An important population genetics measure is genetic diversity. Patterns of genetic diversity can be informative of a population’s evolutionary past - for example, low genetic diversity may be evidence for a recent population bottleneck. Furthermore, the variation of diversity within the genome can be informative of different evolutionary effects, such as the strength of selection in different parts of the genome.
We will measure FST and nucleotide diversity (a measure of genetic diversity) using the R package PopGenome.
In theory, the r PopGenome
can read VCF files directly, using the readVCF
function. However, because our samples are haploid, we need to use a different function, r readData
, which requires a folder with a separate VCF for each scaffold.
# Make new directory
mkdir popgenome-vcf
# compress and index the VCF
bgzip snp.vcf
tabix -p vcf snp.vcf.gz
bcftools view snp.vcf.gz scaffold_1 > popgenome-vcf/scaffold_1
bcftools view snp.vcf.gz scaffold_2 > popgenome-vcf/scaffold_2
You can now load the data in R
.
library(PopGenome)
# Load the data
snp <- readData("popgenome-vcf", format="VCF")
# This is complex object, with several slots
get.sum.data(snp)
show.slots(snp)
# You can access the different "slots" by using the "@" sign:
snp@n.sites
# Set populations
pops <- get.individuals(snp)[[1]]
pop1 <- pops[grep("B\\.bam",pops)]
pop2 <- pops[grep("b\\.bam",pops)]
snp <- set.populations(snp, list(pop1,pop2))
snp@populations # check if it worked
Let’s calculate FST between the two populations and nucleotide diversity in each of the populations.
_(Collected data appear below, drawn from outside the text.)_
-- pv_equiv track=rewrite | github.com/Kauzge/tichu_tournament_plan | script/main.py | check_combinations
-- ===== SOURCE A (Python) =====
-- def check_combinations(tournament_plan:list) -> bool:
--     """Checks if the same combination of players is on multiple tables in the tournament"""
--     found_combinations = []
--     for match in tournament_plan:
--         for table in match:
--             for i in range(0, len(table), 2):
--                 # Loop through the match list in steps of 2 and get the teams of each match
--                 team = table[i:i+2]
--                 if team in found_combinations or team[::-1] in found_combinations:
--                     # If the team is already in the found_combinations list, return True
--                     return True
--                 found_combinations.append(team)
--     # If no combination is found twice, return False
--     return False
-- ===== SOURCE B (Python) =====
-- def check_combinations(tournament_plan: list) -> bool:
--     """Checks if the same combination of players is on multiple tables in the tournament"""
--     keys = [tuple(sorted(table[i:i+2]))
--             for match in tournament_plan
--             for table in match
--             for i in range(0, len(table), 2)]
--     keys.sort()
--     return any(a == b for a, b in zip(keys, keys[1:]))
-- ===== Notes on version B (the rewrite author's own statement) =====
-- stated objective: alternative
-- what changed: A scans as it goes, testing each team and its reversal for membership in a growing list with an early return; B collects canonical sorted-pair keys in one pass, sorts the key list, and reports a duplicate iff some adjacent sorted keys are equal.
import Mathlib
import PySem

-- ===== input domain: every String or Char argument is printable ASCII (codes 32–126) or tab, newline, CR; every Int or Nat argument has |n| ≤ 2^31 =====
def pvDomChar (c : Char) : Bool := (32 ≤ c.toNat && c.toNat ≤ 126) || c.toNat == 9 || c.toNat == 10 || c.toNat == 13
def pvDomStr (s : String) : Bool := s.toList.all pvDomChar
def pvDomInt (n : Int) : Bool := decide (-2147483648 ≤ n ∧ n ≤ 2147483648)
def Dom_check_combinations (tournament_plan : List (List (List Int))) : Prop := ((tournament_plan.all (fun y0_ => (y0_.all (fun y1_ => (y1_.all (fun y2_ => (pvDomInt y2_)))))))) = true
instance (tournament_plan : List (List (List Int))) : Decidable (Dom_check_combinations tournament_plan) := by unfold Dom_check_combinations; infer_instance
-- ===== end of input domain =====

-- B replaces A's scan-as-you-go duplicate search (membership test against a growing list, with
-- early return) by sort-then-scan: collect canonical sorted-pair keys, sort them, and look for
-- an equal adjacent pair; objective: alternative (a different duplicate-detection algorithm).

-- ===== PORT A =====
-- innermost loop 'for i in range(0, len(table), 2)' with the early 'return True' (none = returned True)
def pvGoTable (table : List Int) (idxs : List Int) (found : List (List Int)) :
    Option (List (List Int)) :=
  match idxs with
  | [] => some found
  | i :: rest =>
    let team := PySem.List.slice table (some i) (some (i + 2))
    -- 'team[::-1]' is team.reverse (exact: PySem.List.slice?_none_none_neg_one)
    if found.contains team || found.contains team.reverse then none
    else pvGoTable table rest (found ++ [team])

-- 'for table in match'
def pvGoMatch (mtch : List (List Int)) (found : List (List Int)) : Option (List (List Int)) :=
  match mtch with
  | [] => some found
  | table :: rest =>
    match pvGoTable table (PySem.List.pyRange 0 (table.length : Int) 2) found with
    | none => none
    | some f => pvGoMatch rest f

-- 'for match in tournament_plan'
def pvGoPlan (plan : List (List (List Int))) (found : List (List Int)) : Option (List (List Int)) :=
  match plan with
  | [] => some found
  | m :: rest =>
    match pvGoMatch m found with
    | none => none
    | some f => pvGoPlan rest f

def check_combinations (tournament_plan : List (List (List Int))) : Bool :=
  (pvGoPlan tournament_plan []).isNone

-- ===== PORT B =====
-- the comprehension collecting tuple(sorted(table[i:i+2])) keys, then keys.sort() and
-- 'any(a == b for a, b in zip(keys, keys[1:]))'
def check_combinations_alt (tournament_plan : List (List (List Int))) : Bool :=
  let keys := tournament_plan.flatMap (fun mtch => mtch.flatMap (fun table =>
    (PySem.List.pyRange 0 (table.length : Int) 2).map (fun i =>
      PySem.List.sorted (PySem.List.slice table (some i) (some (i + 2))) (fun x => x) false)))
  let sortedKeys := PySem.List.sorted keys (fun x => x) false
  (sortedKeys.zip (PySem.List.slice sortedKeys (some 1) none)).any (fun p => p.1 == p.2)

-- ===== PRECONDITION & SPEC =====
def Spec_check_combinations (tournament_plan : List (List (List Int))) (out : Bool) : Prop := out = check_combinations_alt tournament_plan
instance (tournament_plan : List (List (List Int))) (out : Bool) : Decidable (Spec_check_combinations tournament_plan out) := by unfold Spec_check_combinations; infer_instance

-- ===== CLAIM (what is proved, stated in full; the proofs are below) =====
def Claim_equal_check_combinations : Prop := ∀ (tournament_plan : List (List (List Int))), Dom_check_combinations tournament_plan → Spec_check_combinations tournament_plan (check_combinations tournament_plan)

-- ===== LEMMAS AND PROOFS =====

-- canonical key of a team (what B's tuple(sorted(team)) computes)
def pvCanon (t : List Int) : List Int := PySem.List.sorted t (fun x => x) false

-- generic form of A's scan over a flat list of teams
def pvScan (found : List (List Int)) : List (List Int) → Option (List (List Int))
  | [] => some found
  | t :: ts =>
    if found.contains t || found.contains t.reverse then none
    else pvScan (found ++ [t]) ts

-- the teams one table contributes, in order
def pvTeams (table : List Int) : List (List Int) :=
  (PySem.List.pyRange 0 (table.length : Int) 2).map
    (fun i => PySem.List.slice table (some i) (some (i + 2)))

lemma pvScan_append (ts us : List (List Int)) (found : List (List Int)) :
    pvScan found (ts ++ us) = (pvScan found ts).bind (fun f => pvScan f us) := by
  induction ts generalizing found with
  | nil => simp [pvScan]
  | cons t ts ih =>
    simp only [List.cons_append, pvScan]
    split
    · rfl
    · exact ih _

lemma pvGoTable_eq (table : List Int) (idxs : List Int) (found : List (List Int)) :
    pvGoTable table idxs found
      = pvScan found (idxs.map (fun i => PySem.List.slice table (some i) (some (i + 2)))) := by
  induction idxs generalizing found with
  | nil => rfl
  | cons i rest ih =>
    simp only [pvGoTable, List.map_cons, pvScan]
    split
    · rfl
    · exact ih _

lemma pvGoMatch_eq (mtch : List (List Int)) (found : List (List Int)) :
    pvGoMatch mtch found = pvScan found (mtch.flatMap pvTeams) := by
  induction mtch generalizing found with
  | nil => rfl
  | cons table rest ih =>
    have hT : (PySem.List.pyRange 0 (table.length : Int) 2).map
        (fun i => PySem.List.slice table (some i) (some (i + 2))) = pvTeams table := rfl
    simp only [pvGoMatch, List.flatMap_cons, pvScan_append, pvGoTable_eq, hT]
    cases h : pvScan found (pvTeams table) with
    | none => rfl
    | some f => simpa using ih f

lemma pvGoPlan_eq (plan : List (List (List Int))) (found : List (List Int)) :
    pvGoPlan plan found = pvScan found (plan.flatMap (fun m => m.flatMap pvTeams)) := by
  induction plan generalizing found with
  | nil => rfl
  | cons m rest ih =>
    simp only [pvGoPlan, List.flatMap_cons, pvScan_append, pvGoMatch_eq]
    cases pvScan found (m.flatMap pvTeams) with
    | none => rfl
    | some f => simpa using ih f

lemma pvTeams_len {table : List Int} {t : List Int} (ht : t ∈ pvTeams table) : t.length ≤ 2 := by
  simp only [pvTeams, List.mem_map] at ht
  obtain ⟨i, hi, rfl⟩ := ht
  have h0 : (0:Int) ≤ i := ((PySem.List.mem_pyRange_iff_of_pos (by norm_num) i).1 hi).1
  rw [PySem.List.slice_toNat table h0 (by omega)]
  have : (i + 2).toNat - i.toNat = 2 := by omega
  simp [this]

-- for teams of length ≤ 2, equal canonical keys means equal up to reversal
lemma pvCanon_eq_iff {s t : List Int} (hs : s.length ≤ 2) (ht : t.length ≤ 2) :
    pvCanon s = pvCanon t ↔ (s = t ∨ s = t.reverse) := by
  rcases s with _ | ⟨a, _ | ⟨b, _ | ⟨c, s⟩⟩⟩ <;>
    rcases t with _ | ⟨x, _ | ⟨y, _ | ⟨z, t⟩⟩⟩ <;>
    simp_all [pvCanon, PySem.List.sorted, PySem.List.insertBy] <;>
    split_ifs <;> simp_all <;> omega

lemma pvScan_none_iff (ts : List (List Int)) (found : List (List Int))
    (hts : ∀ t ∈ ts, t.length ≤ 2) (hf : ∀ t ∈ found, t.length ≤ 2)
    (hnd : (found.map pvCanon).Nodup) :
    (pvScan found ts = none) ↔ ¬ ((found ++ ts).map pvCanon).Nodup := by
  induction ts generalizing found with
  | nil => simpa [pvScan] using hnd
  | cons t ts ih =>
    have htl : t.length ≤ 2 := hts t (by simp)
    have hmem : (found.contains t || found.contains t.reverse) = true
        ↔ pvCanon t ∈ found.map pvCanon := by
      simp only [Bool.or_eq_true, List.contains_iff_mem, List.mem_map]
      constructor
      · rintro (h | h)
        · exact ⟨t, h, rfl⟩
        · refine ⟨t.reverse, h, ?_⟩
          exact (pvCanon_eq_iff (by simpa using htl) htl).2 (Or.inr rfl)
      · rintro ⟨u, hu, hcu⟩
        rcases (pvCanon_eq_iff (hf u hu) htl).1 hcu with h | h
        · exact Or.inl (h ▸ hu)
        · right
          have : u = t.reverse := h
          exact this ▸ hu
    by_cases hc : (found.contains t || found.contains t.reverse) = true
    · rw [pvScan, if_pos hc]
      refine iff_of_true rfl ?_
      intro hnodup
      rw [List.map_append] at hnodup
      have hdisj := List.disjoint_of_nodup_append hnodup
      exact hdisj (hmem.1 hc) (List.mem_map_of_mem (List.mem_cons_self ..))
    · have hnotmem : pvCanon t ∉ found.map pvCanon := fun h => hc (hmem.2 h)
      rw [pvScan, if_neg hc]
      have hnd' : ((found ++ [t]).map pvCanon).Nodup := by
        rw [List.map_append, List.nodup_append]
        refine ⟨hnd, by simp, ?_⟩
        intro k hk1 b hb hkb
        rw [List.map_cons, List.map_nil, List.mem_singleton] at hb
        exact hnotmem ((hkb.trans hb) ▸ hk1)
      have hrec := ih (found ++ [t]) (fun u hu => hts u (by simp [hu]))
        (by
          intro u hu
          rcases List.mem_append.1 hu with h | h
          · exact hf u h
          · simp at h; exact h ▸ htl)
        hnd'
      rw [hrec, List.append_assoc, List.singleton_append]

-- a list sorted into non-decreasing order has an equal adjacent pair iff it has a duplicate
lemma pvAdj (S : List (List Int)) (hp : S.Pairwise (· ≤ ·)) :
    ((S.zip S.tail).any (fun p => p.1 == p.2) = true) ↔ ¬ S.Nodup := by
  induction S with
  | nil => simp
  | cons a t ih =>
    cases t with
    | nil => simp
    | cons b u =>
      have hab : a ≤ b := (List.pairwise_cons.1 hp).1 b (by simp)
      have hau : ∀ x ∈ u, a ≤ x := fun x hx => (List.pairwise_cons.1 hp).1 x (by simp [hx])
      have hbu : ∀ x ∈ u, b ≤ x := fun x hx =>
        (List.pairwise_cons.1 (List.pairwise_cons.1 hp).2).1 x hx
      have ih' := ih (List.pairwise_cons.1 hp).2
      by_cases hEq : a = b
      · subst hEq
        simp [List.zip, List.nodup_cons]
      · have halt : a < b := lt_of_le_of_ne hab hEq
        have hane : a ∉ b :: u := by
          intro h
          rcases List.mem_cons.1 h with h | h
          · exact hEq h
          · exact absurd (lt_of_lt_of_le halt (hbu a h)) (lt_irrefl a)
        simp only [List.tail_cons] at ih'
        simp only [List.tail_cons, List.zip, List.zipWith, List.any_cons] at ih' ⊢
        rw [beq_eq_false_iff_ne.mpr hEq, Bool.false_or, ih']
        simp [List.nodup_cons, hane]

-- ===== VERDICT (by name: the statement is the Claim_ definition above) =====
theorem check_combinations_spec : Claim_equal_check_combinations := by
  intro tp _
  unfold Spec_check_combinations check_combinations check_combinations_alt
  dsimp only
  have hkeys : (tp.flatMap (fun mtch => mtch.flatMap (fun table =>
      (PySem.List.pyRange 0 (table.length : Int) 2).map (fun i =>
        PySem.List.sorted (PySem.List.slice table (some i) (some (i + 2))) (fun x => x) false))))
      = (tp.flatMap (fun m => m.flatMap pvTeams)).map pvCanon := by
    simp only [List.map_flatMap, pvTeams, List.map_map, pvCanon, Function.comp_def]
  rw [hkeys, pvGoPlan_eq]
  set K := (tp.flatMap (fun m => m.flatMap pvTeams)).map pvCanon with hK
  set S := PySem.List.sorted K (fun x => x) false with hS
  have hperm : S.Perm K := PySem.List.sorted_perm K _ false
  have hpair : S.Pairwise (· ≤ ·) := by
    rw [hS, show (@PySem.List.sorted (List Int) (List Int) List.instLT
          (fun a b => a.decidableLT b) K (fun x => x) false)
        = (@PySem.List.sorted (List Int) (List Int) List.instLinearOrder.toLT
          LinearOrder.toDecidableLT K (fun x => x) false) from by congr 1]
    exact PySem.List.sorted_pairwise K (fun x => x)
  have hslice : PySem.List.slice S (some 1) none = S.tail := by
    rw [PySem.List.slice_from S (by norm_num : (0:Int) ≤ 1)]
    simp [List.drop_one]
  have hlen : ∀ t ∈ tp.flatMap (fun m => m.flatMap pvTeams), t.length ≤ 2 := by
    intro t ht
    simp only [List.mem_flatMap] at ht
    obtain ⟨m, _, tb, _, htt⟩ := ht
    exact pvTeams_len htt
  have hiff := pvScan_none_iff (tp.flatMap (fun m => m.flatMap pvTeams)) [] hlen
    (by simp) (by simp)
  simp only [List.nil_append] at hiff
  rw [hslice, Bool.eq_iff_iff]
  rw [Option.isNone_iff_eq_none, hiff, pvAdj S hpair, hperm.nodup_iff]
# Diversities and FST (by scaffold)
snp <- F_ST.stats(snp) # this does the calculations and
# adds the results to the appropriate slots
# Print FST
get.F_ST(snp) # each line is a scaffold
snp@nucleotide.F_ST
# Print diversities
get.diversity(snp)
get.diversity(snp)[[1]] # pop1 (B)
get.diversity(snp)[[2]] # pop2 (b)
snp@nuc.diversity.within
Another useful tool is to do the calculations along a sliding window.
# Transform object into object divided by sliding window
win_snp <- sliding.window.transform(snp,
width=10000, jump=10000,
type=2,
whole.data=FALSE)
# Measurements per window
win_snp <- F_ST.stats(win_snp)
win_snp@nucleotide.F_ST
win_snp@nuc.diversity.within
# A simple plot
win_fst <- win_snp@nucleotide.F_ST[,1]
bb_div <- win_snp@nuc.diversity.within[,1] # diversity among B (bb = "big B")
lb_div <- win_snp@nuc.diversity.within[,2] # diversity among B (lb = "little b")
plot(1:length(win_fst), win_fst)
par(mfrow=c(2,1))
win_fst <- win_snp@nucleotide.F_ST[,1]
plot(1:length(bb_div), bb_div)
win_fst <- win_snp@nucleotide.F_ST[,1]
plot(1:length(lb_div), lb_div)
- Knowing that there is no recombination between B and b somewhere in the genome, why do you think there is high FST in one scaffold and not the other?
- What factors could make b have such low diversity in one of the scaffolds?